▸ **The task**
Read the data below line by line and state how many lines hold "lemma". Nothing else belongs in the answer.

▸ **Data**

========

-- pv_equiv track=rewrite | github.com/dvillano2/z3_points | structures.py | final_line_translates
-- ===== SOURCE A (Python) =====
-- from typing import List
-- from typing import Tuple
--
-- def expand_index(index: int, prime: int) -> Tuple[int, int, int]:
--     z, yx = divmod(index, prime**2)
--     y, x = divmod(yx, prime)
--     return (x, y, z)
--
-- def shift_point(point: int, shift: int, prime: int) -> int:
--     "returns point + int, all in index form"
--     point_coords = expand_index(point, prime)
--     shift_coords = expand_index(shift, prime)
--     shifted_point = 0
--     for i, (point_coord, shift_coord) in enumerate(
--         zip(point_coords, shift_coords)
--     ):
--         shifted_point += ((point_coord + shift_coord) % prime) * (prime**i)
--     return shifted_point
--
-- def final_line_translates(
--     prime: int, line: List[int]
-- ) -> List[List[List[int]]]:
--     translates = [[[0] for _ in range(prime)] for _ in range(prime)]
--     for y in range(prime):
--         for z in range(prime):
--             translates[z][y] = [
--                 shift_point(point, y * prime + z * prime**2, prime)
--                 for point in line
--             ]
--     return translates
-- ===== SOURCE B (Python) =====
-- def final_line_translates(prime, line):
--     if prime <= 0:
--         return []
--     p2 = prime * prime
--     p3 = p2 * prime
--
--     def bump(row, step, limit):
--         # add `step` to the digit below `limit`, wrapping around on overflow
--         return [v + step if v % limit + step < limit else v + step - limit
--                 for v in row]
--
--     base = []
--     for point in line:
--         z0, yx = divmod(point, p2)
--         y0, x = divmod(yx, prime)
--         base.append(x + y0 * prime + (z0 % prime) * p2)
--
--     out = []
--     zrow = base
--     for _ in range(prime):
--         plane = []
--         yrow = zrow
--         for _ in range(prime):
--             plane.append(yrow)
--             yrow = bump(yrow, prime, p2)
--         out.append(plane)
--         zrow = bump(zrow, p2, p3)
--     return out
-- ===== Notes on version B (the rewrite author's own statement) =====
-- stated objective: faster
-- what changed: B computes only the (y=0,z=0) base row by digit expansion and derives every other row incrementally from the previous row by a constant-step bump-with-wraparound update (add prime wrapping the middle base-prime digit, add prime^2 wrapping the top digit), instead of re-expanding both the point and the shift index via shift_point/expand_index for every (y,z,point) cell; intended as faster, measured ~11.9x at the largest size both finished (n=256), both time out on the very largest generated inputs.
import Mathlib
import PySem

========

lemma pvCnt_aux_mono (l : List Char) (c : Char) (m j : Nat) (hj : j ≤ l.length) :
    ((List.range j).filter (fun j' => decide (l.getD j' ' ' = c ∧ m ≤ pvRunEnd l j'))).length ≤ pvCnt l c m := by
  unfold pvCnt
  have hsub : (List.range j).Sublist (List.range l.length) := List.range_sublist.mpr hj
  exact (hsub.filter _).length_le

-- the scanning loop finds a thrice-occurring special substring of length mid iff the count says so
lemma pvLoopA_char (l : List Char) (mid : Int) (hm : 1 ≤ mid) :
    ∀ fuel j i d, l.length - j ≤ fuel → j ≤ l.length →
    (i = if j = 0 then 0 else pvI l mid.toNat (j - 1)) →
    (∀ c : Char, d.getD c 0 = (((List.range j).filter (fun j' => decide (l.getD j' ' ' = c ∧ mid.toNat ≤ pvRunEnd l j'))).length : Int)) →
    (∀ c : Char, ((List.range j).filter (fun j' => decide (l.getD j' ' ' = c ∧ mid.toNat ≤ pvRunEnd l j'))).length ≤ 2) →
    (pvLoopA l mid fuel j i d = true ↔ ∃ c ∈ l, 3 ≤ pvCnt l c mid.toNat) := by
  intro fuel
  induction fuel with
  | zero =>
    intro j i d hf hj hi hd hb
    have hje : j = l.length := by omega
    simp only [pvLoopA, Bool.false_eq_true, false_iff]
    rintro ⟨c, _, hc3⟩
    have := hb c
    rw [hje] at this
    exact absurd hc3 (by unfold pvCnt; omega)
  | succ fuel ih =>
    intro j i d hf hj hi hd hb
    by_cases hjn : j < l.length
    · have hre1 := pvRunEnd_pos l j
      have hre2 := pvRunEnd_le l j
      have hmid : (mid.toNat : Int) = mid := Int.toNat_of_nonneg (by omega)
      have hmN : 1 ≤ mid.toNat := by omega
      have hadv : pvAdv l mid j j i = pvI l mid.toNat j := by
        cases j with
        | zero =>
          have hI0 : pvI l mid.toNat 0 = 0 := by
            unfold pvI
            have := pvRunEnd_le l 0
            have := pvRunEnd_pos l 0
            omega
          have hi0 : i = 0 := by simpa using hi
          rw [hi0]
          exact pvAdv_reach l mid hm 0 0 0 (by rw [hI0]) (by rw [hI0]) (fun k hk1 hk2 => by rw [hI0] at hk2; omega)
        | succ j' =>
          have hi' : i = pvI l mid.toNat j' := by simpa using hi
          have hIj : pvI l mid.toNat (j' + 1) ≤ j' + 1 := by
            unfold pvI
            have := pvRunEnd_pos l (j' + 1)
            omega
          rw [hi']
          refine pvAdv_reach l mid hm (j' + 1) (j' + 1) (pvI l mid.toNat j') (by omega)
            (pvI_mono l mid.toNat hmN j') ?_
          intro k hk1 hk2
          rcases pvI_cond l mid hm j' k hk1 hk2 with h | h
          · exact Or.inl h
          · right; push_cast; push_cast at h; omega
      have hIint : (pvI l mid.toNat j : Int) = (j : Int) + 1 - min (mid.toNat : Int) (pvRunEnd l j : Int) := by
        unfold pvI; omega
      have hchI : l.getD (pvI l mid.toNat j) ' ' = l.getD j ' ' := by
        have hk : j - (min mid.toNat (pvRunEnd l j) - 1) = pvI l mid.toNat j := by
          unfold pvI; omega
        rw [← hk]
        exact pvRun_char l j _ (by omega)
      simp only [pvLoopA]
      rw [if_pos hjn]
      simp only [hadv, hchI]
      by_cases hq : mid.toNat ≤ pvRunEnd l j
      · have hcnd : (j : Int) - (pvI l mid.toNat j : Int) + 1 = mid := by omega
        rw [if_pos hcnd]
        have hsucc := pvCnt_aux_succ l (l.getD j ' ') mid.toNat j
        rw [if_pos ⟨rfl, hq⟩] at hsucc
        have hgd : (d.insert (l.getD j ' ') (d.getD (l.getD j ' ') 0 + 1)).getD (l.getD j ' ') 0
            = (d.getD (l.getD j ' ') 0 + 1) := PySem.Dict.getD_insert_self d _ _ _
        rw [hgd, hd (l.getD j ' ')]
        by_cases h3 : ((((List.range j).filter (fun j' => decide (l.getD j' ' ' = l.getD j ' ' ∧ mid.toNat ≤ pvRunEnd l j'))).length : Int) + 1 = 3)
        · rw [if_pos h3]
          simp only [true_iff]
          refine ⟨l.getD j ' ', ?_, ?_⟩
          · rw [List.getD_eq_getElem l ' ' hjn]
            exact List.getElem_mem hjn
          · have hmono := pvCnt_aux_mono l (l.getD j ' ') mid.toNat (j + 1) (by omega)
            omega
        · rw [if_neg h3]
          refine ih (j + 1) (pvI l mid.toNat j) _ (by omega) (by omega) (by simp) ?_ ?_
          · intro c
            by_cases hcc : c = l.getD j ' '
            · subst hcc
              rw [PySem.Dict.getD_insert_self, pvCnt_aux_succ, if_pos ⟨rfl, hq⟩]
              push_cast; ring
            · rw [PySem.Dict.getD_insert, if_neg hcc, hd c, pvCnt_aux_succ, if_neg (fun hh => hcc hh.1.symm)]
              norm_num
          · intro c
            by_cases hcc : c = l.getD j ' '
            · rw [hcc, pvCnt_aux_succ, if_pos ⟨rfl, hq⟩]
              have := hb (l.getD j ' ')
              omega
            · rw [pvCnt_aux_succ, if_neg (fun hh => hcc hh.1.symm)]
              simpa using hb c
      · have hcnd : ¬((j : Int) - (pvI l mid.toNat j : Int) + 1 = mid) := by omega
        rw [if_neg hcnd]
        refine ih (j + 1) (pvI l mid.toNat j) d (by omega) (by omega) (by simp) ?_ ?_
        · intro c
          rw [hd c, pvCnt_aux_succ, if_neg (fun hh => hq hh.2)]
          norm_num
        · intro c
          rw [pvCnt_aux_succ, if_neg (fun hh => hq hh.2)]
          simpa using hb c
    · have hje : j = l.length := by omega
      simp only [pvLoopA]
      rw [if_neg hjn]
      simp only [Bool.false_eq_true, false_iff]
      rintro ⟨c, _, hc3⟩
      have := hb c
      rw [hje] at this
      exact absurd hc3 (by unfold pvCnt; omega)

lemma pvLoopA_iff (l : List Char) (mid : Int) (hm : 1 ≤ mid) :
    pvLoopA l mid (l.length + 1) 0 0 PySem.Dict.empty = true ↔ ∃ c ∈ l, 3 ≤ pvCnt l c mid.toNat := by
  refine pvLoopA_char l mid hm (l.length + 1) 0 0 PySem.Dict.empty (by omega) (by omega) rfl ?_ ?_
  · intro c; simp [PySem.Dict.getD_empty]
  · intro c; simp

========

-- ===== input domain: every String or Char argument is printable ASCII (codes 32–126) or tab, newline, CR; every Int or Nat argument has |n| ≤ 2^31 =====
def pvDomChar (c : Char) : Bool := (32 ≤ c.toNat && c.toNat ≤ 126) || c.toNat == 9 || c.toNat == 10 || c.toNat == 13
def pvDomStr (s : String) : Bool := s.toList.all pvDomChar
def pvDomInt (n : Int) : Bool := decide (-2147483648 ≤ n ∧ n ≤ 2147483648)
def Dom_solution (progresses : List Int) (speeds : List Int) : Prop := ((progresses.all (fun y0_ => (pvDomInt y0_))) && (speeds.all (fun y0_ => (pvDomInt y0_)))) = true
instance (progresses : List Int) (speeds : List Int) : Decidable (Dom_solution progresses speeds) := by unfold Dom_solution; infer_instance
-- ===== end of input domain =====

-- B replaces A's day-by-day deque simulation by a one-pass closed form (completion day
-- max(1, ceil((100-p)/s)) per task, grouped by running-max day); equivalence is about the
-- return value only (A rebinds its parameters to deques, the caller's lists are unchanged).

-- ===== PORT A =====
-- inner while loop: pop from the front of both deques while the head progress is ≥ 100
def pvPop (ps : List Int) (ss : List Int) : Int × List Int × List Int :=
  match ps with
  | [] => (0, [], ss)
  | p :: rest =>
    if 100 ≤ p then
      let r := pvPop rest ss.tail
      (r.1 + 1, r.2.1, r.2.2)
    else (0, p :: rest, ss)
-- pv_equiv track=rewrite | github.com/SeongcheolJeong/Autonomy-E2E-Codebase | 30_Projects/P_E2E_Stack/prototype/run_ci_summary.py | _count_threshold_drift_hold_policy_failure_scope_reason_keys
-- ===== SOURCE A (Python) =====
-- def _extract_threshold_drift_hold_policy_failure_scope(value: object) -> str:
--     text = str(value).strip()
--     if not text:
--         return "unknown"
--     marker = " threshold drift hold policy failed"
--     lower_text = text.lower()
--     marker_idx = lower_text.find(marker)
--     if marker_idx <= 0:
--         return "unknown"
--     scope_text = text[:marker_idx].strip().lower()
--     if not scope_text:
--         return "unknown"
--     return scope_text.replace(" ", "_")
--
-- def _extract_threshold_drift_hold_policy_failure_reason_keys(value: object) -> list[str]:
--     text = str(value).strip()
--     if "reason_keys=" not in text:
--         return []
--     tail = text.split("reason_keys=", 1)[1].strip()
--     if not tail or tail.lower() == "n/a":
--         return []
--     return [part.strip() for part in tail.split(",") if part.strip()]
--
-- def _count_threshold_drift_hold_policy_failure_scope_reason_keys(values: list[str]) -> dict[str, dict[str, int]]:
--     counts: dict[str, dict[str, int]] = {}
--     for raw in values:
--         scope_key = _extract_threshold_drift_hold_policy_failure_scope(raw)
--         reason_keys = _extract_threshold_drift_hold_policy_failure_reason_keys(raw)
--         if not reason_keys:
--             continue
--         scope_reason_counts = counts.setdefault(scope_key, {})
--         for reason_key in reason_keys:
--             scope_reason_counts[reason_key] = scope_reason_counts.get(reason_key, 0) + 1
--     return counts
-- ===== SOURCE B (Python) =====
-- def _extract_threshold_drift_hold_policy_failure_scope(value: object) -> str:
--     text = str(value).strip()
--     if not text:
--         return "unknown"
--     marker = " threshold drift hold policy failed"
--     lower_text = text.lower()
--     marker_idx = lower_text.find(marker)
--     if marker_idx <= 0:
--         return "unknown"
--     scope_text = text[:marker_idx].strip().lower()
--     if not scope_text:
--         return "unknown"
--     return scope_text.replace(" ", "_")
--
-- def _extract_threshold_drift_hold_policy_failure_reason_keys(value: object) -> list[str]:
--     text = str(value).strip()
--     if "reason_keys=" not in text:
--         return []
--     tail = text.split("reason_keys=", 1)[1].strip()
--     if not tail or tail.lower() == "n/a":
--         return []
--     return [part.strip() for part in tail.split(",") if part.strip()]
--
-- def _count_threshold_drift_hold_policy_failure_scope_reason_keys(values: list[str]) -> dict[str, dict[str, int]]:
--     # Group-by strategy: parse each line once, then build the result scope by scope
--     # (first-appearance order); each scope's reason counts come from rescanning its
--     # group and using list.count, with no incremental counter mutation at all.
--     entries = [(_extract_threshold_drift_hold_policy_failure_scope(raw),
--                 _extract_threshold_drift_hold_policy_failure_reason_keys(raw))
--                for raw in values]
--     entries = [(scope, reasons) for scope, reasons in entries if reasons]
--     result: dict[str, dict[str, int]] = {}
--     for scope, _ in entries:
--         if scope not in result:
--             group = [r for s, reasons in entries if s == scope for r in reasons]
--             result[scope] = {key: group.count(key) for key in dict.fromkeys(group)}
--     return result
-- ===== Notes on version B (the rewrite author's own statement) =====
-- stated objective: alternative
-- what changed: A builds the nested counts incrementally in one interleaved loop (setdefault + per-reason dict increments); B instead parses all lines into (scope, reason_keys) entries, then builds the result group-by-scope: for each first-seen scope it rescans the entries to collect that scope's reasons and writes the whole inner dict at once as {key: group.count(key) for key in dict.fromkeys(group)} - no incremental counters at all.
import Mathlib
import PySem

========

▸ **Output of the task**
3